2026-06-11
Trigeminal schwannomas (TSs) are relatively uncommon brain tumors, accounting for 1% of all intracranial tumors and 0.8% of all intracranial schwannomas. TSs originate from the Schwann cells of the nerve sheath, typically with an insidious onset and slow growth rate. Symptoms are determined by tumor location and may involve dysfunction of multiple cranial nerves, including ptosis, diplopia, facial numbness, facial paresthesia, facial pain, masticatory muscle weakness, facial palsy, and hearing loss.
How Should Treatment for Trigeminal Schwannomas Be Selected?
The treatment strategy for trigeminal schwannomas is determined primarily by the patient's age, symptoms, severity of presentation, and tumor characteristics (size, location, and growth pattern). Three key principles must be borne in mind:
1. The initial treatment decision is of paramount importance. An ill-chosen treatment modality will not only fail to resolve the patient's symptoms but will also increase the difficulty of subsequent management.

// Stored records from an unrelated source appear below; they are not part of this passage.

-- pv_equiv track=rewrite | github.com/high-skyy/test_practice | Solutions/순위_검색_2021.py | make_tuple
-- ===== SOURCE A (Python) =====
-- def make_tuple(lang, b_f, exp, food):
--     result = []
--     for i in [lang, "-"]:
--         trans = []
--         trans.append(i)
--         for j in [b_f, "-"]:
--             trans.append(j)
--             for k in [exp, "-"]:
--                 trans.append(k)
--                 for l in [food, "-"]:
--                     trans.append(l)
--                     result.append(tuple(trans))
--                     del trans[3]
--                 del trans[2]
--             del trans[1]
--         del trans[0]
--     return result
-- ===== SOURCE B (Python) =====
-- def make_tuple(lang, b_f, exp, food):
--     fields = [lang, b_f, exp, food]
--     result = []
--     for mask in range(16):
--         result.append(tuple("-" if mask // 2 ** (3 - idx) % 2 else fields[idx]
--                             for idx in range(4)))
--     return result
-- ===== Notes on version B (the rewrite author's own statement) =====
-- stated objective: alternative
-- what changed: Replaces the four nested loops with mutable append/del bookkeeping by a single loop over a 4-bit mask 0..15, decoding each bit (high bit = lang, low bit = food) to choose the field or "-".
import Mathlib
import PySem

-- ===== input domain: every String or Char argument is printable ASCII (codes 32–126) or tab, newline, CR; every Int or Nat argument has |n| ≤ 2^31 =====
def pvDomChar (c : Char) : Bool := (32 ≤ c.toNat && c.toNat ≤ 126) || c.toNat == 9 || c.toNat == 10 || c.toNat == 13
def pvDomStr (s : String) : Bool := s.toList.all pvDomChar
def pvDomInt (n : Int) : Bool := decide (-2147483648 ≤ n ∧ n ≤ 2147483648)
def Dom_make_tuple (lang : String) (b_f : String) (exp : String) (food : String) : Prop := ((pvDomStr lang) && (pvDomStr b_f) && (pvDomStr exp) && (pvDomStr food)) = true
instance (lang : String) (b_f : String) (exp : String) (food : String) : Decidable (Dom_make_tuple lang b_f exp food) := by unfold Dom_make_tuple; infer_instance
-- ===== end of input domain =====

-- B replaces the nested append/del loops by a single 4-bit mask loop (alternative decomposition; same cost).


-- ===== PORT A =====
-- helper for A's `tuple(trans)` on the 4-element trans list
def pvTup (trans : List String) : String × String × String × String :=
  match trans with
  | [a, b, c, d] => (a, b, c, d)
  | _ => ("", "", "", "")

-- transliteration of A: nested loops threading (result, trans); append = ++ [x], del trans[i] = eraseIdx i
def make_tuple (lang : String) (b_f : String) (exp : String) (food : String) : List (String × String × String × String) :=
  let result : List (String × String × String × String) := []
  (([lang, "-"]).foldl (fun st i =>
    let trans : List String := []
    let trans := trans ++ [i]
    let st1 := ([b_f, "-"]).foldl (fun st j =>
      let trans := st.2 ++ [j]
      let st2 := ([exp, "-"]).foldl (fun st k =>
        let trans := st.2 ++ [k]
        let st3 := ([food, "-"]).foldl (fun st l =>
          let trans := st.2 ++ [l]
          let result := st.1 ++ [pvTup trans]
          (result, trans.eraseIdx 3)) (st.1, trans)
        (st3.1, st3.2.eraseIdx 2)) (st.1, trans)
      (st2.1, st2.2.eraseIdx 1)) (st.1, trans)
    (st1.1, st1.2.eraseIdx 0)) (result, ([] : List String))).1

-- ===== PORT B =====
-- transliteration of B: one loop over mask in range(16); bit (3-idx) chooses "-" or fields[idx]
def pvPick (fields : List String) (mask : Int) (idx : Nat) : String :=
  if PySem.Int.mod (PySem.Int.floordiv mask ((2 : Int) ^ (3 - idx))) 2 ≠ 0 then "-"
  else (PySem.List.pyGet? fields (Int.ofNat idx)).getD ""

def make_tuple_alt (lang : String) (b_f : String) (exp : String) (food : String) : List (String × String × String × String) :=
  let fields := [lang, b_f, exp, food]
  (PySem.List.pyRange 0 16 1).foldl (fun result mask =>
    result ++ [(pvPick fields mask 0, pvPick fields mask 1, pvPick fields mask 2, pvPick fields mask 3)]) []

-- ===== PRECONDITION & SPEC =====
def Spec_make_tuple (lang : String) (b_f : String) (exp : String) (food : String) (out : List (String × String × String × String)) : Prop := out = make_tuple_alt lang b_f exp food
instance (lang : String) (b_f : String) (exp : String) (food : String) (out : List (String × String × String × String)) : Decidable (Spec_make_tuple lang b_f exp food out) := by unfold Spec_make_tuple; infer_instance

-- ===== CLAIM (what is proved, stated in full; the proofs are below) =====
def Claim_equal_make_tuple : Prop := ∀ (lang : String) (b_f : String) (exp : String) (food : String), Dom_make_tuple lang b_f exp food → Spec_make_tuple lang b_f exp food (make_tuple lang b_f exp food)

-- ===== LEMMAS AND PROOFS =====

-- ===== VERDICT (by name: the statement is the Claim_ definition above) =====
set_option maxHeartbeats 2000000 in
theorem make_tuple_spec : Claim_equal_make_tuple := by
  intro lang b_f exp food _
  unfold Spec_make_tuple
  simp [make_tuple, make_tuple_alt, pvPick, pvTup, PySem.List.pyRange_one_cons,
    PySem.Int.floordiv, PySem.Int.mod, PySem.List.pyGet?, PySem.List.pyIdx?]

2. Surgical infrastructure and the technical expertise of the operating surgeon are critical. Smaller trigeminal schwannomas generally present a lower degree of surgical difficulty; however, large tumors with extensive involvement or firm consistency remain highly challenging to treat. The operative technique is complex, and single-stage complete resection demands excellent surgical facilities, exceptional technical skill on the part of the operating surgeon, and unwavering determination.
3. Early detection and early treatment are equally essential. As a trigeminal schwannoma enlarges, surgical difficulty increases and progressive compression of surrounding structures gives rise to additional symptoms, such as facial palsy, gait instability, and hearing loss. General clinical recommendations are as follows:
For small tumors (typically less than 2 cm) in asymptomatic patients or in elderly patients, radiotherapy may be considered as a treatment option.
For larger tumors (≥2.5 cm) or patients presenting with clinical symptoms, radiotherapy generally cannot provide immediate symptom relief or achieve meaningful tumor reduction within a short timeframe. Moreover, the development of radiation necrosis may cause further tumor volume expansion, resulting in more severe compressive symptoms. In such cases, surgical resection is the superior treatment option.